Postmortem Chronicles – Prometheus is Good, But Be Careful!

On August 6, we detected and fixed a production issue that showed the wrong cluster status in Hazelcast Cloud Console. When you click the Stop Cluster button, it stays in Stopping state even after your cluster is shutdown. I was a bit confused since this system is already running for almost 2 years, but why did it happen recently?  In this article, I talk about how we are using Prometheus then provide more detail about the root cause of the issue and how we fixed it.

Alert Management Architecture

Hazelcast Cloud is based on Kubernetes. As a result, we are using Prometheus to monitor the critical components due to easy integration. We collect metrics to show them in dashboards like Grafana, and trigger events based on some predefined rules. To trigger events:

  • We define rules based on Hazelcast Cluster metrics.
  • We define receivers to collect these alarms and route to the destination, which is a REST endpoint in our case. You can also see triggered events in the Prometheus alarm web page even if you don’t define a receiver.

Defining Alert Management Rules

One of the rules in Hazelcast Cloud is FreeIdleCluster which is for stopping the clusters that are idle more than 16 hours.

groups:
- name: rules
  rules:
  - alert: FreeIdleCluster
    expr: rate(hazelcast_cluster_stats{cluster_type="FREE",statname="total_operation_count"}[1m]) == 0
    for: 16h
    annotations:
        summary: 'Cluster [{{ $labels.cluster_id}}] is idle cluster'
        clusterid: '{{ $labels.cluster_id}}'
        customerid: '{{ $labels.customer_id}}'
        clusterName: '{{ $labels.cluster_name}}'
        stack: '{{ $labels.environment}}'
        eventtype: FREE_IDLE_CLUSTER
    labels:
        urgency: medium
        eventtype: FREE_IDLE_CLUSTER
        environment: '{{ $labels.environment }}'

Firstly, if expr is valid for the last 16h interval, Prometheus will trigger an alert. Secondly, we use total_operation_count coming from hazelcast metrics. Annotations and labels are important since those values will be shown in the Alerts page and will also be used inside the REST request payload. Above all, they are all handled by the Prometheus Alert Manager component.

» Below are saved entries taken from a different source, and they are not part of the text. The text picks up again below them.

-- removing the selected relationship and decrementing its endpoints preserves pvInv
theorem pvDecEnds_inv (d : PySem.Dict String Int)
    (rels rest : List (List (String × String))) (r : List (String × String))
    (hInv : pvInv d rels) (hperm : rels.Perm (r :: rest)) :
    pvInv (pvDecEnds d r) rest := by
  have hshape : pvShape d (fun x => (pvFlat rels).count x) := hInv
  have hc : ∀ x, (pvFlat rels).count x = (pvEndpoints r).count x + (pvFlat rest).count x := by
    intro x
    have hp2 : (pvFlat rels).Perm (pvEndpoints r ++ pvFlat rest) := by
      simpa [pvFlat] using List.Perm.flatMap_right pvEndpoints hperm
    rw [hp2.count_eq, List.count_append]
  show pvShape _ _
  rcases hsrc : pvRGet r "source" with _ | sval
  all_goals rcases htgt : pvRGet r "target" with _ | tval
  all_goals simp only [pvDecEnds, hsrc, htgt]
  · -- src none, tgt none: no decrement, endpoints empty
    refine pvShape_congr d _ _ hshape (fun x => ?_)
    have := hc x
    simp [pvEndpoints, hsrc, htgt] at this
    omega
  · -- src none, tgt some
    by_cases hcond : tval ≠ "" ∧ (some tval : Option String) ≠ none
    · rw [if_pos hcond]
      have he : ∀ x, (pvEndpoints r).count x = if x = tval then 1 else 0 := by
        intro x
        simp [pvEndpoints, hsrc, htgt, hcond.1, List.count_cons, List.count_nil]
        by_cases hx : x = tval <;> simp [hx] <;> exact fun hh => hx hh.symm
      have ht0 : 0 < (pvFlat rels).count tval := by
        rw [hc tval, he tval]; simp
      refine pvShape_congr _ _ _ (pvDecKey_shape d _ tval hshape ht0) (fun x => ?_)
      have h1 := hc x
      rw [he x] at h1
      by_cases hx : x = tval <;> simp [hx] at h1 ⊢ <;> omega
    · rw [if_neg hcond]
      have htv : tval = "" := by
        by_contra h; exact hcond ⟨h, by simp⟩
      refine pvShape_congr d _ _ hshape (fun x => ?_)
      have := hc x
      simp [pvEndpoints, hsrc, htgt, htv] at this
      omega
  · -- src some, tgt none
    by_cases hsv : sval ≠ ""
    · rw [if_pos hsv]
      have he : ∀ x, (pvEndpoints r).count x = if x = sval then 1 else 0 := by
        intro x
        simp [pvEndpoints, hsrc, htgt, hsv, List.count_cons, List.count_nil]
        by_cases hx : x = sval <;> simp [hx] <;> exact fun hh => hx hh.symm
      have hs0 : 0 < (pvFlat rels).count sval := by
        rw [hc sval, he sval]; simp
      refine pvShape_congr _ _ _ (pvDecKey_shape d _ sval hshape hs0) (fun x => ?_)
      have h1 := hc x
      rw [he x] at h1
      by_cases hx : x = sval <;> simp [hx] at h1 ⊢ <;> omega
    · rw [if_neg hsv]
      have hsv' : sval = "" := by simpa using hsv
      refine pvShape_congr d _ _ hshape (fun x => ?_)
      have := hc x
      simp [pvEndpoints, hsrc, htgt, hsv'] at this
      omega
  · -- src some, tgt some
    by_cases hsv : sval ≠ ""
    · rw [if_pos hsv]
      by_cases hcond : tval ≠ "" ∧ (some tval : Option String) ≠ some sval
      · rw [if_pos hcond]
        have hts : tval ≠ sval := by
          intro h; exact hcond.2 (by rw [h])
        have hts' : sval ≠ tval := fun h => hts h.symm
        have he : ∀ x, (pvEndpoints r).count x
            = (if x = sval then 1 else 0) + (if x = tval then 1 else 0) := by
          intro x
          simp [pvEndpoints, hsrc, htgt, hsv, hcond.1, hts, List.count_cons, List.count_nil]
          by_cases hx : x = sval <;> by_cases hx' : x = tval <;>
            simp_all [eq_comm]
        have hs0 : 0 < (pvFlat rels).count sval := by
          rw [hc sval, he sval]; simp
        have hshape1 := pvDecKey_shape d _ sval hshape hs0
        have ht0 : 0 < (if tval = sval then (pvFlat rels).count sval - 1
            else (pvFlat rels).count tval) := by
          rw [if_neg hts, hc tval, he tval]
          simp [hts]
        have hshape2 := pvDecKey_shape _ _ tval hshape1 ht0
        refine pvShape_congr _ _ _ hshape2 (fun x => ?_)
        have h1 := hc x
        rw [he x] at h1
        by_cases hx : x = tval <;> by_cases hx' : x = sval <;>
          simp [hx, hx', hts, hts'] at h1 ⊢ <;> omega
      · rw [if_neg hcond]
        have hd : tval = "" ∨ tval = sval := by
          rcases not_and_or.mp hcond with h | h
          · exact Or.inl (by simpa using h)
          · exact Or.inr (by simpa using h)
        have he : ∀ x, (pvEndpoints r).count x = if x = sval then 1 else 0 := by
          intro x
          rcases hd with h | h <;>
            simp [pvEndpoints, hsrc, htgt, hsv, h, List.count_cons, List.count_nil] <;>
            by_cases hx : x = sval <;> simp [hx] <;> exact fun hh => hx hh.symm
        have hs0 : 0 < (pvFlat rels).count sval := by
          rw [hc sval, he sval]; simp
        refine pvShape_congr _ _ _ (pvDecKey_shape d _ sval hshape hs0) (fun x => ?_)
        have h1 := hc x
        rw [he x] at h1
        by_cases hx : x = sval <;> simp [hx] at h1 ⊢ <;> omega
    · rw [if_neg hsv]
      have hsv' : sval = "" := by simpa using hsv
      by_cases hcond : tval ≠ "" ∧ (some tval : Option String) ≠ some sval
      · rw [if_pos hcond]
        have he : ∀ x, (pvEndpoints r).count x = if x = tval then 1 else 0 := by
          intro x
          simp [pvEndpoints, hsrc, htgt, hsv', hcond.1, List.count_cons, List.count_nil]
          by_cases hx : x = tval <;> simp [hx] <;> exact fun hh => hx hh.symm
        have ht0 : 0 < (pvFlat rels).count tval := by
          rw [hc tval, he tval]; simp
        refine pvShape_congr _ _ _ (pvDecKey_shape d _ tval hshape ht0) (fun x => ?_)
        have h1 := hc x
        rw [he x] at h1
        by_cases hx : x = tval <;> simp [hx] at h1 ⊢ <;> omega
      · rw [if_neg hcond]
        have hd : tval = "" ∨ tval = sval := by
          rcases not_and_or.mp hcond with h | h
          · exact Or.inl (by simpa using h)
          · exact Or.inr (by simpa using h)
        have he : ∀ x, (pvEndpoints r).count x = 0 := by
          intro x
          rcases hd with h | h <;> simp [pvEndpoints, hsrc, htgt, hsv', h]
        refine pvShape_congr d _ _ hshape (fun x => ?_)
        have h1 := hc x
        rw [he x] at h1
        omega
lemma pv_mem_cand_foldl (posting : PySem.Dict Int (PySem.Set Int)) (l : List Int)
    (cand0 : PySem.Set Int) (i : Int) :
    i ∈ l.foldl (fun c e => PySem.Set.inter c (posting.getD e PySem.Set.empty)) cand0 ↔
      i ∈ cand0 ∧ ∀ e ∈ l, i ∈ posting.getD e PySem.Set.empty := by
  induction l generalizing cand0 with
  | nil => simp
  | cons x l ih =>
    rw [List.foldl_cons, ih]
    simp only [PySem.Set.mem_inter, List.mem_cons]
    constructor
    · rintro ⟨⟨h1, h2⟩, h3⟩
      exact ⟨h1, by rintro e (rfl | he); exacts [h2, h3 e he]⟩
    · rintro ⟨h1, h2⟩
      exact ⟨⟨h1, h2 x (Or.inl rfl)⟩, fun e he => h2 e (Or.inr he)⟩

lemma pv_mem_cand (clauses : List (List Int)) (d : List Int) (i : Int) :
    i ∈ pvCand (pvPosting clauses)
        (PySem.Set.ofList (PySem.List.pyRange 0 (clauses.length : Int) 1)) d ↔
      ∃ k : Nat, k < clauses.length ∧ i = (k : Int) ∧ ∀ e ∈ d, e ∈ clauses.getD k [] := by
  unfold pvCand
  rw [pv_mem_cand_foldl]
  simp only [PySem.Set.mem_ofList, PySem.List.mem_pyRange_one]
  constructor
  · rintro ⟨⟨h0, hn⟩, hall⟩
    refine ⟨i.toNat, by omega, by omega, ?_⟩
    intro e he
    obtain ⟨k, hk, hik, hek⟩ := (pv_mem_posting clauses e i).1 (hall e he)
    have : i.toNat = k := by omega
    rw [this]; exact hek
  · rintro ⟨k, hk, rfl, hall⟩
    refine ⟨⟨by omega, by omega⟩, ?_⟩
    intro e he
    exact (pv_mem_posting clauses e k).2 ⟨k, hk, rfl, hall e he⟩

Sending Alerts to Specific Destinations

We define receivers and routes to send these alerts to external services to trigger events. Receivers are for defining the destination like email, Slack, REST endpoint, etc…, while routes are for matching alerts based on their labels and send it to destination.

receivers:
    - name: event-service
    webhook_configs:
    - url: https://event.service/prometheus
        http_config:
        bearer_token: '<jwt_token>'

If your service is restricted, you can add bearer token so that the alert manager will inject this to request headers. To know which fields are sent in the request payload, you can use a mocked endpoint that prints this payload, this tool is very handy to do that.

 route:
      group_by: ['stack_name', 'alertname']
      group_wait: 30s
      group_interval: 1m
      repeat_interval: 3h
      routes:
      - match_re:
          environment: dev
        receiver: event-service
        continue: true

According to the above definition, all the alerts that contain environment: dev will be routed to the event-service receiver.

Some Traces of Production Issue

The number of clusters that has the Stopping state started to increase, and at the same time, we started to get exceptions coming from microservices. Firstly, one of the messages was, Channel is not found, coming from our notification service. Then, when I check our Slack management page, I realized the webhook we use for this operation is disabled! The owner of this webhook is no longer involved with this project and Slack disabled it. Let’s have a look the final state after this problem;

Event Service successfully stops the cluster, but cannot send the message due to missing webhook in Slack. As a result, Event Service responds failure to Prometheus Alert Manager. If Prometheus Alert Manager does not see an OK response from the external endpoint, it will not mark this alert as fixed and will try to send it again… and again. Finally, on the second call, the cluster state will enter Stopping state, but will never go into Stopped state due to this failure.

Actual Fix

As a quick fix, we renewed webhook URL but for long term solutions, we will apply a finite-state machine to our cluster status change mechanism to not update a cluster status from Stopped to Stopping.